-- pv_equiv track=rewrite | github.com/AverHLV/pairs | logs/helpers.py | process_log_strings
-- ===== SOURCE A (Python) =====
-- def process_log_strings(strings):
--     """ Mark given lines like blocks with newlines and color """
--
--     mark_as_red = False
--     appended_string = ''
--     processed_strings = []
--
--     for string in strings:
--         if len(string):
--             if 'Received task' in string:
--                 mark_as_red = False
--                 string = '<br/>' + string
--
--             if 'succeeded' in string:
--                 string = string + '<br/>'
--
--             if 'ERROR' in string:
--                 mark_as_red = True
--
--             if mark_as_red:
--                 string = '<font color="red">' + string + '</font>'
--
--             appended_string += string + '<br/>'
--
--         else:
--             mark_as_red = False
--             processed_strings.append(appended_string)
--             appended_string = ''
--
--     processed_strings.append(appended_string)
--     return processed_strings
-- ===== SOURCE B (Python) =====
-- def _format_block(lines):
--     """Render one block of non-empty log lines as a single HTML string."""
--     mark_as_red = False
--     html = ''
--     for line in lines:
--         if 'Received task' in line:
--             mark_as_red = False
--             line = '<br/>' + line
--         if 'succeeded' in line:
--             line = line + '<br/>'
--         if 'ERROR' in line:
--             mark_as_red = True
--         if mark_as_red:
--             line = '<font color="red">' + line + '</font>'
--         html += line + '<br/>'
--     return html
--
--
-- def process_log_strings(strings):
--     """ Mark given lines like blocks with newlines and color """
--     blocks = []
--     current = []
--     for s in strings:
--         if s == '':
--             blocks.append(current)
--             current = []
--         else:
--             current.append(s)
--     blocks.append(current)
--     return [_format_block(block) for block in blocks]
-- ===== Notes on version B (the rewrite author's own statement) =====
-- stated objective: simpler
-- what changed: B first splits the input into blocks at the empty-string delimiters, then renders each block independently with a local red flag and joins its formatted lines, instead of A's single pass that threads one mutable (flag, buffer, output) state across the whole list.
import Mathlib
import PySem

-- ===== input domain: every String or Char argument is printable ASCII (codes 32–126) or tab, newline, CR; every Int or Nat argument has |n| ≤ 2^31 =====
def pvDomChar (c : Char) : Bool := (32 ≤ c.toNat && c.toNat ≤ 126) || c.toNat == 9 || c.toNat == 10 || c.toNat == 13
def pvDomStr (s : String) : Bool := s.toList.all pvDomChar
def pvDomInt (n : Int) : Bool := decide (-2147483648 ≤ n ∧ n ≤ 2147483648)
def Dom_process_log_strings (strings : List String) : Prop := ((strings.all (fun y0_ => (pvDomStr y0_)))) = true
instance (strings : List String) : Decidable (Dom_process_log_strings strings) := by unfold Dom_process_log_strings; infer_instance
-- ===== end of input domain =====

-- B splits the input into blocks at the empty-string delimiters and renders each block
-- independently, instead of A's single pass threading one (flag, buffer, output) state.

-- ===== PORT A =====
-- one iteration of A's loop over (mark_as_red, appended_string, processed_strings)
def pvAStep (st : Bool × String × List String) (s : String) : Bool × String × List String :=
  if PySem.Str.len s ≠ 0 then
    let p1 := if PySem.Str.isIn "Received task" s then (false, "<br/>" ++ s) else (st.1, s)
    let s2 := if PySem.Str.isIn "succeeded" p1.2 then p1.2 ++ "<br/>" else p1.2
    let mark := if PySem.Str.isIn "ERROR" s2 then true else p1.1
    let s3 := if mark then "<font color=\"red\">" ++ s2 ++ "</font>" else s2
    (mark, st.2.1 ++ (s3 ++ "<br/>"), st.2.2)
  else
    (false, "", st.2.2 ++ [st.2.1])

def process_log_strings (strings : List String) : List String :=
  let st := strings.foldl pvAStep (false, "", ([] : List String))
  st.2.2 ++ [st.2.1]

-- ===== PORT B =====
-- one iteration of _format_block's loop over (mark_as_red, html)
def pvFmtStep (st : Bool × String) (s : String) : Bool × String :=
  let p1 := if PySem.Str.isIn "Received task" s then (false, "<br/>" ++ s) else (st.1, s)
  let s2 := if PySem.Str.isIn "succeeded" p1.2 then p1.2 ++ "<br/>" else p1.2
  let mark := if PySem.Str.isIn "ERROR" s2 then true else p1.1
  let s3 := if mark then "<font color=\"red\">" ++ s2 ++ "</font>" else s2
  (mark, st.2 ++ (s3 ++ "<br/>"))

def pvFormatBlock (lines : List String) : String :=
  (lines.foldl pvFmtStep (false, "")).2

-- one iteration of B's splitting loop over (blocks, current)
def pvSplitStep (st : List (List String) × List String) (s : String) : List (List String) × List String :=
  if s = "" then (st.1 ++ [st.2], []) else (st.1, st.2 ++ [s])

def process_log_strings_alt (strings : List String) : List String :=
  let r := strings.foldl pvSplitStep ([], [])
  (r.1 ++ [r.2]).map pvFormatBlock

-- ===== PRECONDITION & SPEC =====
def Spec_process_log_strings (strings : List String) (out : List String) : Prop := out = process_log_strings_alt strings
instance (strings : List String) (out : List String) : Decidable (Spec_process_log_strings strings out) := by unfold Spec_process_log_strings; infer_instance

-- ===== CLAIM (what is proved, stated in full; the proofs are below) =====
def Claim_equal_process_log_strings : Prop := ∀ (strings : List String), Dom_process_log_strings strings → Spec_process_log_strings strings (process_log_strings strings)

-- ===== LEMMAS AND PROOFS =====

theorem pvStr_len_ne_zero_iff (s : String) : (PySem.Str.len s ≠ 0) ↔ s ≠ "" := by
  simp [PySem.Str.len_eq]

-- A's nonempty-branch equals one pvFmtStep composed onto the buffer
theorem pvAStep_nonempty (st : Bool × String × List String) (s : String) (h : s ≠ "") :
    pvAStep st s = ((pvFmtStep (st.1, st.2.1) s).1, (pvFmtStep (st.1, st.2.1) s).2, st.2.2) := by
  have : PySem.Str.len s ≠ 0 := (pvStr_len_ne_zero_iff s).mpr h
  simp only [pvAStep, pvFmtStep, if_pos this]

theorem pvAStep_empty (st : Bool × String × List String) :
    pvAStep st "" = (false, "", st.2.2 ++ [st.2.1]) := by
  simp [pvAStep, PySem.Str.len_eq]

-- main invariant: A's loop from a mid-block state = B's split-then-format
theorem pvMain (l : List String) : ∀ (gs : List (List String)) (cur : List String),
    (let st := l.foldl pvAStep ((cur.foldl pvFmtStep (false, "")).1,
                               (cur.foldl pvFmtStep (false, "")).2,
                               gs.map pvFormatBlock)
     st.2.2 ++ [st.2.1])
    = (let r := l.foldl pvSplitStep (gs, cur)
       (r.1 ++ [r.2]).map pvFormatBlock) := by
  induction l with
  | nil =>
    intro gs cur
    simp [pvFormatBlock]
  | cons s t ih =>
    intro gs cur
    by_cases hs : s = ""
    · subst hs
      simp only [List.foldl_cons, pvAStep_empty, pvSplitStep]
      have := ih (gs ++ [cur]) []
      simpa [pvFormatBlock] using this
    · simp only [List.foldl_cons, pvAStep_nonempty _ _ hs, pvSplitStep, if_neg hs]
      have hfold : (cur ++ [s]).foldl pvFmtStep (false, "") = pvFmtStep (cur.foldl pvFmtStep (false, "")) s := by
        simp
      have := ih gs (cur ++ [s])
      rw [hfold] at this
      simpa using this

-- ===== VERDICT (by name: the statement is the Claim_ definition above) =====
theorem process_log_strings_spec : Claim_equal_process_log_strings := by
  intro strings _
  unfold Spec_process_log_strings process_log_strings process_log_strings_alt
  have := pvMain strings [] []
  simpa using this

◆ ◆ ◆ ◆ ◆ ◆ ◆

Retype the records above, but only those lines that fall between the line containing "instance (strings : List String) : Decidable" and the line containing "-- independently, instead", with both of those lines included, exactly as written.

:: ANSWER SPACE ::
instance (strings : List String) : Decidable (Dom_process_log_strings strings) := by unfold Dom_process_log_strings; infer_instance
-- ===== end of input domain =====

-- B splits the input into blocks at the empty-string delimiters and renders each block
-- independently, instead of A's single pass threading one (flag, buffer, output) state.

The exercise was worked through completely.